What is needed: A full, exact copy of the records below is the required answer.

Records to use:
-- pv_equiv track=rewrite | github.com/Rodrun/APCSP | apcspminesweeper/envs/cell.py | value_to_rgba
-- ===== SOURCE A (Python) =====
-- def value_to_rgba(val: int) -> tuple:
--     """
--     Convert cell value to RGBA value. Can support
--     up to value 15, albeit up to value 8 is only
--     useful.
--     Arguments:
--     val - Cell value.
--     Returns:
--     RGB tuple.
--     """
--     if val <= 0 or val > 15:
--         return (90, 90, 90)  # Gray unrevealed
--     elif val <= 7:
--         cset = [0 for _ in range(3)]
--         power = len(cset) - 1
--         remainder = val
--         for power in range(len(cset) - 1, -1, -1):
--             bin_val = 2 ** power  # Binary value if current val is 1
--             if bin_val <= remainder:
--                 v = 255  # Max out the current value
--                 cset[power] = v
--                 remainder -= bin_val
--             if remainder <= 0:
--                 break
--         return cset
--     else:  # Special case for >= 8
--         if val >= 8:  # Probably unecessary check
--             return (255, 100, 0)  # Orangey color
-- ===== SOURCE B (Python) =====
-- _COLORS = {
--     1: (255, 0, 0),
--     2: (0, 255, 0),
--     3: (255, 255, 0),
--     4: (0, 0, 255),
--     5: (255, 0, 255),
--     6: (0, 255, 255),
--     7: (255, 255, 255),
-- }
--
--
-- def value_to_rgba(val: int) -> tuple:
--     """Table-lookup version: one constant dict, no bit-decomposition loop."""
--     if 1 <= val <= 7:
--         return list(_COLORS[val])
--     if 8 <= val <= 15:
--         return (255, 100, 0)
--     return (90, 90, 90)
-- ===== Notes on version B (the rewrite author's own statement) =====
-- stated objective: simpler
-- what changed: Replaced the binary-decomposition loop and nested branches with a single constant lookup table mapping 1..7 to their RGB lists, plus two range checks.
import Mathlib
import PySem

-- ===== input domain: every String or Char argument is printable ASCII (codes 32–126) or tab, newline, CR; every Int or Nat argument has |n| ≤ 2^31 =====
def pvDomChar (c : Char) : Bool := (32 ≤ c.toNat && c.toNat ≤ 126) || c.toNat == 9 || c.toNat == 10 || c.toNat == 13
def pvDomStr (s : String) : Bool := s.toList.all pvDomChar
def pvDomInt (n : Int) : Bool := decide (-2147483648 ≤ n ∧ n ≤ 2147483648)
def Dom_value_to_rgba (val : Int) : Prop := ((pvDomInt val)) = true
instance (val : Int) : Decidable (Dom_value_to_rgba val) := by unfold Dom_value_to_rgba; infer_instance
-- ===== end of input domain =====

-- B replaces A's bit-decomposition loop with a constant lookup table (simpler; return value only —
-- Python A returns a fresh list for 1..7 and tuples otherwise, B preserves that).

-- ===== PORT A =====
-- the for-loop over range(len(cset)-1, -1, -1) with its early break; state = (cset, remainder)
def pvALoop : List Nat → List Int → Int → List Int
  | [], cset, _ => cset
  | p :: ps, cset, remainder =>
    let binVal : Int := 2 ^ p
    let cset' := if binVal ≤ remainder then cset.set p 255 else cset
    let rem' := if binVal ≤ remainder then remainder - binVal else remainder
    if rem' ≤ 0 then cset' else pvALoop ps cset' rem'

def value_to_rgba (val : Int) : List Int :=
  if val ≤ 0 ∨ val > 15 then [90, 90, 90]
  else if val ≤ 7 then pvALoop [2, 1, 0] [0, 0, 0] val
  else if val ≥ 8 then [255, 100, 0]
  else []  -- unreachable: Python would fall off the function (returns None); never hit

-- ===== PORT B =====
def pvColors : PySem.Dict Int (List Int) := PySem.Dict.mk
  [(1, [255, 0, 0]), (2, [0, 255, 0]), (3, [255, 255, 0]), (4, [0, 0, 255]),
   (5, [255, 0, 255]), (6, [0, 255, 255]), (7, [255, 255, 255])]

def value_to_rgba_alt (val : Int) : List Int :=
  if 1 ≤ val ∧ val ≤ 7 then PySem.Dict.getD pvColors val []
  else if 8 ≤ val ∧ val ≤ 15 then [255, 100, 0]
  else [90, 90, 90]

-- ===== PRECONDITION & SPEC =====
def Spec_value_to_rgba (val : Int) (out : List Int) : Prop := out = value_to_rgba_alt val
instance (val : Int) (out : List Int) : Decidable (Spec_value_to_rgba val out) := by unfold Spec_value_to_rgba; infer_instance

-- ===== CLAIM (what is proved, stated in full; the proofs are below) =====
def Claim_equal_value_to_rgba : Prop := ∀ (val : Int), Dom_value_to_rgba val → Spec_value_to_rgba val (value_to_rgba val)

-- ===== LEMMAS AND PROOFS =====

-- ===== VERDICT (by name: the statement is the Claim_ definition above) =====
theorem value_to_rgba_spec : Claim_equal_value_to_rgba := by
  intro val _
  unfold Spec_value_to_rgba value_to_rgba value_to_rgba_alt
  by_cases h : val ≤ 0 ∨ val > 15
  · simp only [if_pos h]
    rcases h with h | h
    · rw [if_neg (by omega), if_neg (by omega)]
    · rw [if_neg (by omega), if_neg (by omega)]
  · push_neg at h
    obtain ⟨h1, h2⟩ := h
    rw [if_neg (by omega)]
    interval_cases val <;> decide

Solution to the exercise:
-- pv_equiv track=rewrite | github.com/Rodrun/APCSP | apcspminesweeper/envs/cell.py | value_to_rgba
-- ===== SOURCE A (Python) =====
-- def value_to_rgba(val: int) -> tuple:
--     """
--     Convert cell value to RGBA value. Can support
--     up to value 15, albeit up to value 8 is only
--     useful.
--     Arguments:
--     val - Cell value.
--     Returns:
--     RGB tuple.
--     """
--     if val <= 0 or val > 15:
--         return (90, 90, 90)  # Gray unrevealed
--     elif val <= 7:
--         cset = [0 for _ in range(3)]
--         power = len(cset) - 1
--         remainder = val
--         for power in range(len(cset) - 1, -1, -1):
--             bin_val = 2 ** power  # Binary value if current val is 1
--             if bin_val <= remainder:
--                 v = 255  # Max out the current value
--                 cset[power] = v
--                 remainder -= bin_val
--             if remainder <= 0:
--                 break
--         return cset
--     else:  # Special case for >= 8
--         if val >= 8:  # Probably unecessary check
--             return (255, 100, 0)  # Orangey color
-- ===== SOURCE B (Python) =====
-- _COLORS = {
--     1: (255, 0, 0),
--     2: (0, 255, 0),
--     3: (255, 255, 0),
--     4: (0, 0, 255),
--     5: (255, 0, 255),
--     6: (0, 255, 255),
--     7: (255, 255, 255),
-- }
--
--
-- def value_to_rgba(val: int) -> tuple:
--     """Table-lookup version: one constant dict, no bit-decomposition loop."""
--     if 1 <= val <= 7:
--         return list(_COLORS[val])
--     if 8 <= val <= 15:
--         return (255, 100, 0)
--     return (90, 90, 90)
-- ===== Notes on version B (the rewrite author's own statement) =====
-- stated objective: simpler
-- what changed: Replaced the binary-decomposition loop and nested branches with a single constant lookup table mapping 1..7 to their RGB lists, plus two range checks.
import Mathlib
import PySem

-- ===== input domain: every String or Char argument is printable ASCII (codes 32–126) or tab, newline, CR; every Int or Nat argument has |n| ≤ 2^31 =====
def pvDomChar (c : Char) : Bool := (32 ≤ c.toNat && c.toNat ≤ 126) || c.toNat == 9 || c.toNat == 10 || c.toNat == 13
def pvDomStr (s : String) : Bool := s.toList.all pvDomChar
def pvDomInt (n : Int) : Bool := decide (-2147483648 ≤ n ∧ n ≤ 2147483648)
def Dom_value_to_rgba (val : Int) : Prop := ((pvDomInt val)) = true
instance (val : Int) : Decidable (Dom_value_to_rgba val) := by unfold Dom_value_to_rgba; infer_instance
-- ===== end of input domain =====

-- B replaces A's bit-decomposition loop with a constant lookup table (simpler; return value only —
-- Python A returns a fresh list for 1..7 and tuples otherwise, B preserves that).

-- ===== PORT A =====
-- the for-loop over range(len(cset)-1, -1, -1) with its early break; state = (cset, remainder)
def pvALoop : List Nat → List Int → Int → List Int
  | [], cset, _ => cset
  | p :: ps, cset, remainder =>
    let binVal : Int := 2 ^ p
    let cset' := if binVal ≤ remainder then cset.set p 255 else cset
    let rem' := if binVal ≤ remainder then remainder - binVal else remainder
    if rem' ≤ 0 then cset' else pvALoop ps cset' rem'

def value_to_rgba (val : Int) : List Int :=
  if val ≤ 0 ∨ val > 15 then [90, 90, 90]
  else if val ≤ 7 then pvALoop [2, 1, 0] [0, 0, 0] val
  else if val ≥ 8 then [255, 100, 0]
  else []  -- unreachable: Python would fall off the function (returns None); never hit

-- ===== PORT B =====
def pvColors : PySem.Dict Int (List Int) := PySem.Dict.mk
  [(1, [255, 0, 0]), (2, [0, 255, 0]), (3, [255, 255, 0]), (4, [0, 0, 255]),
   (5, [255, 0, 255]), (6, [0, 255, 255]), (7, [255, 255, 255])]

def value_to_rgba_alt (val : Int) : List Int :=
  if 1 ≤ val ∧ val ≤ 7 then PySem.Dict.getD pvColors val []
  else if 8 ≤ val ∧ val ≤ 15 then [255, 100, 0]
  else [90, 90, 90]

-- ===== PRECONDITION & SPEC =====
def Spec_value_to_rgba (val : Int) (out : List Int) : Prop := out = value_to_rgba_alt val
instance (val : Int) (out : List Int) : Decidable (Spec_value_to_rgba val out) := by unfold Spec_value_to_rgba; infer_instance

-- ===== CLAIM (what is proved, stated in full; the proofs are below) =====
def Claim_equal_value_to_rgba : Prop := ∀ (val : Int), Dom_value_to_rgba val → Spec_value_to_rgba val (value_to_rgba val)

-- ===== LEMMAS AND PROOFS =====

-- ===== VERDICT (by name: the statement is the Claim_ definition above) =====
theorem value_to_rgba_spec : Claim_equal_value_to_rgba := by
  intro val _
  unfold Spec_value_to_rgba value_to_rgba value_to_rgba_alt
  by_cases h : val ≤ 0 ∨ val > 15
  · simp only [if_pos h]
    rcases h with h | h
    · rw [if_neg (by omega), if_neg (by omega)]
    · rw [if_neg (by omega), if_neg (by omega)]
  · push_neg at h
    obtain ⟨h1, h2⟩ := h
    rw [if_neg (by omega)]
    interval_cases val <;> decide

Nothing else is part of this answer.